• WHAT TO WORK ON: Among the entries below, find the line with "-- getD is exact", then quote it and each following line up to and including the line with "def virschiebung_alt (m", and nothing else.

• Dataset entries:

-- pv_equiv track=rewrite | github.com/WayneLin92/AlgTop | algebras/BU.py | virschiebung
-- ===== SOURCE A (Python) =====
-- def virschiebung(m):
--     """
--     Return the Virschiebung of the monomial.
--     Return None if it is zero~
--     """
--     if len(m) % 2 == 1:
--         return None
--     else:
--         result = [0] * (len(m) // 2)
--     for i in range(len(m)):
--         if i % 2 == 0:
--             if m[i] != 0:
--                 return None
--         else:
--             result[(i-1) // 2] = m[i]
--     return tuple(result)
-- ===== SOURCE B (Python) =====
-- def virschiebung(m):
--     """
--     Return the Virschiebung of the monomial.
--     Return None if it is zero~
--     """
--     if len(m) % 2 == 1:
--         return None
--     if any(x != 0 for x in m[::2]):
--         return None
--     return tuple(m[1::2])
-- ===== Notes on version B (the rewrite author's own statement) =====
-- stated objective: simpler
-- what changed: Replaces the single interleaved index loop with manual (i-1)//2 write-index arithmetic into a preallocated list by two slice passes: check the even slice m[::2] for a nonzero entry, then return the odd slice m[1::2] directly.
import Mathlib
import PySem

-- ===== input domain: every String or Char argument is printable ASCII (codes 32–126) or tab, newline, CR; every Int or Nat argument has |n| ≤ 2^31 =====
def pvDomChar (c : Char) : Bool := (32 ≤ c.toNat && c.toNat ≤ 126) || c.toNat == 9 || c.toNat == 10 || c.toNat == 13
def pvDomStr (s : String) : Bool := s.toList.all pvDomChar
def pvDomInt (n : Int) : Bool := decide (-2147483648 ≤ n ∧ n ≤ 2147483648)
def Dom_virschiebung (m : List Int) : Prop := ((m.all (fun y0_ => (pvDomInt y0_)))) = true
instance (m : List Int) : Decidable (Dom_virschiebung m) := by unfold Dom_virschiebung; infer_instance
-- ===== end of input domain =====

-- B replaces A's single interleaved index loop (manual (i-1)//2 writes into a
-- preallocated list) by two slice passes: check the even slice, return the odd slice.

-- ===== PORT A =====
-- the 'for i in range(len(m))' loop; i stays a Nat index into m (always 0 ≤ i < len, so
-- getD is exact for m[i]); result[(i-1)//2] = m[i] is List.set at (i-1)/2
def virschiebungLoop (m : List Int) (res : List Int) (i : Nat) : Option (List Int) :=
  if i < m.length then
    if i % 2 == 0 then
      if m.getD i 0 ≠ 0 then none
      else virschiebungLoop m res (i + 1)
    else virschiebungLoop m (res.set ((i - 1) / 2) (m.getD i 0)) (i + 1)
  else some res
termination_by m.length - i

def virschiebung (m : List Int) : Option (List Int) :=
  if m.length % 2 == 1 then none
  else virschiebungLoop m (List.replicate (m.length / 2) 0) 0

-- ===== PORT B =====
-- hand port of the step-2 slice xs[::2] (PySem has no step slicing); exact for step 2
def everyOther : List Int → List Int
  | [] => []
  | [a] => [a]
  | a :: _ :: rest => a :: everyOther rest

def virschiebung_alt (m : List Int) : Option (List Int) :=
  if m.length % 2 == 1 then none
  else if (everyOther m).any (fun x => x ≠ 0) then none
  else some (everyOther m.tail)

-- ===== PRECONDITION & SPEC =====
def Spec_virschiebung (m : List Int) (out : Option (List Int)) : Prop := out = virschiebung_alt m
instance (m : List Int) (out : Option (List Int)) : Decidable (Spec_virschiebung m out) := by unfold Spec_virschiebung; infer_instance

-- ===== CLAIM (what is proved, stated in full; the proofs are below) =====
def Claim_equal_virschiebung : Prop := ∀ (m : List Int), Dom_virschiebung m → Spec_virschiebung m (virschiebung m)

-- ===== LEMMAS AND PROOFS =====

lemma everyOther_cons_cons (a b : Int) (l : List Int) :
    everyOther (a :: b :: l) = a :: everyOther l := rfl

lemma take_set_succ (res : List Int) (k : Nat) (v : Int) (hk : k < res.length) :
    (res.set k v).take (k + 1) = res.take k ++ [v] := by
  induction res generalizing k with
  | nil => simp at hk
  | cons a t ih =>
    cases k with
    | zero => simp
    | succ k =>
      simp only [List.set_cons_succ, List.take_succ_cons, List.cons_append]
      rw [ih k (by simpa using hk)]

lemma loop_invariant (m : List Int) : ∀ (k i : Nat) (res : List Int),
    m.length - i = k → m.length % 2 = 0 → i % 2 = 0 → i ≤ m.length →
    res.length = m.length / 2 →
    virschiebungLoop m res i =
      if (everyOther (m.drop i)).any (fun x => x ≠ 0) then none
      else some (res.take (i / 2) ++ everyOther (m.drop i).tail) := by
  intro k
  induction k using Nat.strong_induction_on with
  | _ k IH =>
    intro i res hk hlen hie hile hres
    by_cases hlt : i < m.length
    · -- i even and length even, so i + 1 < length
      have h1 : i + 1 < m.length := by omega
      have h2 : (i + 1) % 2 = 1 := by omega
      have hgi : m.getD i 0 = m[i]'hlt := List.getD_eq_getElem _ _ hlt
      have hgi1 : m.getD (i+1) 0 = m[i+1]'h1 := List.getD_eq_getElem _ _ h1
      have hdrop : m.drop i = m[i]'hlt :: m[i+1]'h1 :: m.drop (i+2) := by
        rw [List.drop_eq_getElem_cons hlt]
        congr 1
        rw [List.drop_eq_getElem_cons (by omega : i + 1 < m.length)]
      rw [virschiebungLoop, if_pos hlt, if_pos (by simp [hie] : (i % 2 == 0) = true),
        hgi, hdrop, everyOther_cons_cons]
      by_cases hz : m[i]'hlt ≠ 0
      · rw [if_pos hz]
        simp [hz]
      · push_neg at hz
        rw [if_neg (by simp [hz])]
        rw [virschiebungLoop, if_pos h1, if_neg (by simp [h2]), hgi1]
        have harg : (i + 1 - 1) / 2 = i / 2 := by omega
        rw [harg]
        have hklt : i / 2 < res.length := by omega
        rw [IH (m.length - (i + 2)) (by omega) (i + 2) _ rfl hlen (by omega)
          (by omega) (by simp [hres])]
        have hEO : everyOther ((m[i]'hlt :: m[i+1]'h1 :: m.drop (i+2)).tail)
            = m[i+1]'h1 :: everyOther (m.drop (i+2)).tail := by
          show everyOther (m[i+1]'h1 :: m.drop (i+2)) = _
          rcases h : m.drop (i+2) with _ | ⟨a, l⟩
          · rfl
          · rw [everyOther_cons_cons]; rfl
        rw [hEO]
        have hdiv : (i + 2) / 2 = i / 2 + 1 := by omega
        rw [hdiv, take_set_succ res (i / 2) _ hklt]
        simp [hz]
    · have hieq : i = m.length := by omega
      subst hieq
      rw [virschiebungLoop, if_neg hlt]
      have ht : res.take (m.length / 2) = res := List.take_of_length_le (by omega)
      simp [everyOther, ht]

-- ===== VERDICT (by name: the statement is the Claim_ definition above) =====
theorem virschiebung_spec : Claim_equal_virschiebung := by
  intro m _
  unfold Spec_virschiebung virschiebung virschiebung_alt
  by_cases h : m.length % 2 = 1
  · simp [h]
  · have h0 : m.length % 2 = 0 := by omega
    rw [if_neg (by simp [h0]), if_neg (by simp [h0])]
    rw [loop_invariant m (m.length - 0) 0 _ rfl h0 rfl (Nat.zero_le _) (by simp)]
    simp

• ANSWER TO THIS EXERCISE:
-- getD is exact for m[i]); result[(i-1)//2] = m[i] is List.set at (i-1)/2
def virschiebungLoop (m : List Int) (res : List Int) (i : Nat) : Option (List Int) :=
  if i < m.length then
    if i % 2 == 0 then
      if m.getD i 0 ≠ 0 then none
      else virschiebungLoop m res (i + 1)
    else virschiebungLoop m (res.set ((i - 1) / 2) (m.getD i 0)) (i + 1)
  else some res
termination_by m.length - i

def virschiebung (m : List Int) : Option (List Int) :=
  if m.length % 2 == 1 then none
  else virschiebungLoop m (List.replicate (m.length / 2) 0) 0

-- ===== PORT B =====
-- hand port of the step-2 slice xs[::2] (PySem has no step slicing); exact for step 2
def everyOther : List Int → List Int
  | [] => []
  | [a] => [a]
  | a :: _ :: rest => a :: everyOther rest

def virschiebung_alt (m : List Int) : Option (List Int) :=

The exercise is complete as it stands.